Constant function $f : \mathbb{R}\to\mathbb{R}$ non-injective? If $f$ is a constant function such that $f(x) = c$, $x\in\Bbb R$ and $c\in\Bbb R$, does $f$ qualify as a real-valued function $f:\Bbb R\to\Bbb R$? Also, $f$ would be non injective, right?
I'm trying to prove that the following is false : If $f:\Bbb R\to\Bbb R$ is a function, real numbers $a\lt b$ such that $f$ is injective in $[a,b]$ always exist.
Would using a constant function like the one in the first paragraph as a counter-example do the trick and disprove the second paragraph?
Thanks so much in advance.
 A: Since $c\in\Bbb R$, yes, the constant function $c$ is a real-valued function.
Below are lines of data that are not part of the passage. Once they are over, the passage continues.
-- pv_equiv track=rewrite | github.com/Zimmermann25/InterviewBit | BinarySearch/Python/MedianOfArray.py | lastOccIndex
-- ===== SOURCE A (Python) =====
-- def lastOccIndex(arr, val):
--     left = 0
--     right = len(arr) - 1
--     found = False
--     mid = (left + right) // 2
--     while left <= right:
--         mid = (left + right) // 2
--         if arr[mid] == val:
--             found = True
--             left = mid +1
--         elif arr[mid] < val:
--             left = mid + 1
--         else:
--             right = mid - 1
--     return (len(arr)- right - 1, found)# zwraca ile wartosci w tablicy jest WIEKSZYCH niz val
-- ===== SOURCE B (Python) =====
-- def lastOccIndex(arr, val):
--     # Same comparison sequence as the while-loop version, but as a
--     # divide-and-conquer recursion carrying (start, segment length) instead
--     # of two moving Int pointers.
--     def go(left, n, found):
--         if n == 0:
--             return (len(arr) - left, found)
--         half = (n - 1) // 2
--         mid = left + half
--         if arr[mid] > val:
--             return go(left, half, found)
--         return go(mid + 1, n - 1 - half, found or arr[mid] == val)
--     return go(0, len(arr), False)
-- ===== Notes on version B (the rewrite author's own statement) =====
-- stated objective: alternative
-- what changed: The two-pointer (left,right) while loop is replaced by a divide-and-conquer recursion on (segment start, segment length) over natural numbers, with the >-comparison tested first and 'found' folded into the recursive argument.
import Mathlib
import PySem

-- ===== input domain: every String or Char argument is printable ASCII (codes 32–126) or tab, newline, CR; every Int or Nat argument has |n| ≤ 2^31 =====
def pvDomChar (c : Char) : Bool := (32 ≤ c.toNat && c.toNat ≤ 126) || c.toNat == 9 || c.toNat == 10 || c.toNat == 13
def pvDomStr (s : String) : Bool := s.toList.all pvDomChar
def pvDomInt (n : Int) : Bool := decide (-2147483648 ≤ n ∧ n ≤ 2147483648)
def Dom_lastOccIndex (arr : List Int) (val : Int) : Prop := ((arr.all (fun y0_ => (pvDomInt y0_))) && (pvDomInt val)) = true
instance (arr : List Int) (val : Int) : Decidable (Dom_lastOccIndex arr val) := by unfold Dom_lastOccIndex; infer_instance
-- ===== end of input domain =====

-- B replaces the two-pointer while loop by a divide-and-conquer recursion on
-- (segment start, segment length); same comparisons, same result (alternative).


-- ===== PORT A =====
-- A's while loop: two Int pointers left/right, flag found.
def lastOccLoopA (arr : List Int) (val : Int) (left right : Int) (found : Bool) : Int × Bool :=
  if h : left ≤ right then
    let mid := PySem.Int.floordiv (left + right) 2
    let x := PySem.List.pyGetD arr mid 0    -- arr[mid]; mid is in range whenever the loop is reached from the entry call
    if x = val then lastOccLoopA arr val (mid + 1) right true
    else if x < val then lastOccLoopA arr val (mid + 1) right found
    else lastOccLoopA arr val left (mid - 1) found
  else ((arr.length : Int) - right - 1, found)
termination_by (right + 1 - left).toNat
decreasing_by
  · have := PySem.Int.floordiv_two_mid_bounds h; omega
  · have := PySem.Int.floordiv_two_mid_bounds h; omega
  · have := PySem.Int.floordiv_two_mid_bounds h; omega

def lastOccIndex (arr : List Int) (val : Int) : Int × Bool :=
  lastOccLoopA arr val 0 ((arr.length : Int) - 1) false

-- ===== PORT B =====
-- B's recursion: segment start `left` and length `n` as naturals.
def lastOccGoB (arr : List Int) (val : Int) (left n : Nat) (found : Bool) : Int × Bool :=
  match n with
  | 0 => ((arr.length : Int) - left, found)
  | m + 1 =>
    let half := m / 2
    let mid := left + half
    let x := PySem.List.pyGetD arr (mid : Int) 0   -- arr[mid]; in range from the entry call
    if val < x then lastOccGoB arr val left half found
    else lastOccGoB arr val (mid + 1) (m - half) (found || decide (x = val))
termination_by n
decreasing_by all_goals omega

def lastOccIndex_alt (arr : List Int) (val : Int) : Int × Bool :=
  lastOccGoB arr val 0 arr.length false

-- ===== PRECONDITION & SPEC =====
def Spec_lastOccIndex (arr : List Int) (val : Int) (out : Int × Bool) : Prop := out = lastOccIndex_alt arr val
instance (arr : List Int) (val : Int) (out : Int × Bool) : Decidable (Spec_lastOccIndex arr val out) := by unfold Spec_lastOccIndex; infer_instance

-- ===== CLAIM (what is proved, stated in full; the proofs are below) =====
def Claim_equal_lastOccIndex : Prop := ∀ (arr : List Int) (val : Int), Dom_lastOccIndex arr val → Spec_lastOccIndex arr val (lastOccIndex arr val)

-- ===== LEMMAS AND PROOFS =====

-- Loop/recursion correspondence: A's interval [left, left+n-1] versus B's (left, n).
lemma loopA_eq_goB (arr : List Int) (val : Int) :
    ∀ (n left : Nat) (found : Bool),
      lastOccLoopA arr val (left : Int) ((left : Int) + (n : Int) - 1) found
        = lastOccGoB arr val left n found := by
  intro n
  induction n using Nat.strong_induction_on with
  | _ n ih =>
    intro left found
    match n with
    | 0 =>
      rw [lastOccLoopA, lastOccGoB]
      rw [dif_neg (by omega)]
      simp only [Prod.mk.injEq]
      exact ⟨by omega, trivial⟩
    | m + 1 =>
      rw [lastOccLoopA, lastOccGoB]
      rw [dif_pos (by push_cast; omega)]
      have hmid : PySem.Int.floordiv ((left : Int) + ((left : Int) + ((m + 1 : Nat) : Int) - 1)) 2
          = ((left + m / 2 : Nat) : Int) := by
        rw [PySem.Int.floordiv_eq_ediv_of_pos (by omega)]
        push_cast
        omega
      rw [hmid]
      set x := PySem.List.pyGetD arr ((left + m / 2 : Nat) : Int) 0 with hx
      have h1 : ((left + m / 2 : Nat) : Int) + 1 = ((left + m / 2 + 1 : Nat) : Int) := by
        push_cast; ring
      have h2 : (left : Int) + ((m + 1 : Nat) : Int) - 1
          = ((left + m / 2 + 1 : Nat) : Int) + ((m - m / 2 : Nat) : Int) - 1 := by
        push_cast; omega
      have h3 : ((left + m / 2 : Nat) : Int) - 1 = (left : Int) + ((m / 2 : Nat) : Int) - 1 := by
        push_cast; ring
      by_cases heq : x = val
      · rw [if_pos heq, if_neg (show ¬ val < x by omega)]
        rw [h1, h2, ih (m - m / 2) (by omega) (left + m / 2 + 1) true]
        simp [heq]
      · rw [if_neg heq]
        by_cases hlt : x < val
        · rw [if_pos hlt, if_neg (show ¬ val < x by omega)]
          rw [h1, h2, ih (m - m / 2) (by omega) (left + m / 2 + 1) found]
          simp [heq]
        · rw [if_neg hlt, if_pos (show val < x by omega)]
          rw [h3, ih (m / 2) (by omega) left found]

-- ===== VERDICT (by name: the statement is the Claim_ definition above) =====
theorem lastOccIndex_spec : Claim_equal_lastOccIndex := by
  intro arr val _
  unfold Spec_lastOccIndex lastOccIndex lastOccIndex_alt
  have := loopA_eq_goB arr val arr.length 0 false
  simpa using this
And it is non-injective.
Your question is unclear. If the question is

If $a,b\in\Bbb R$ and $a<b$, then must there be a real-valued function with domain $\Bbb R$ which is a surjective function from $\Bbb R$ onte $[a,b]$?

Then the statement is true: if you define$$\begin{array}{rccc}f\colon&\Bbb R&\longrightarrow&\Bbb R\\&x&\mapsto&(b-a)\sin(x)+\frac{a+b}2,\end{array}$$then the range of $f$ is $[a,b]$. I don't see how do you intend to use a constant function as a counter-example.
But if the question is

Does the range of every real valued function with domain $\Bbb R$ alwyas contain an interval $[a,b]$ with $a<b$?

then the answer is negative and a constant function will work as a counter-example.
And if the question is

For every function from $\Bbb R$ into $\Bbb R$, must there be $a,b\in\Bbb R$ such that $a<b$ and that $f|_{[a,b]}$ is injective?

then you're right: no, and any constant function is a counter-example.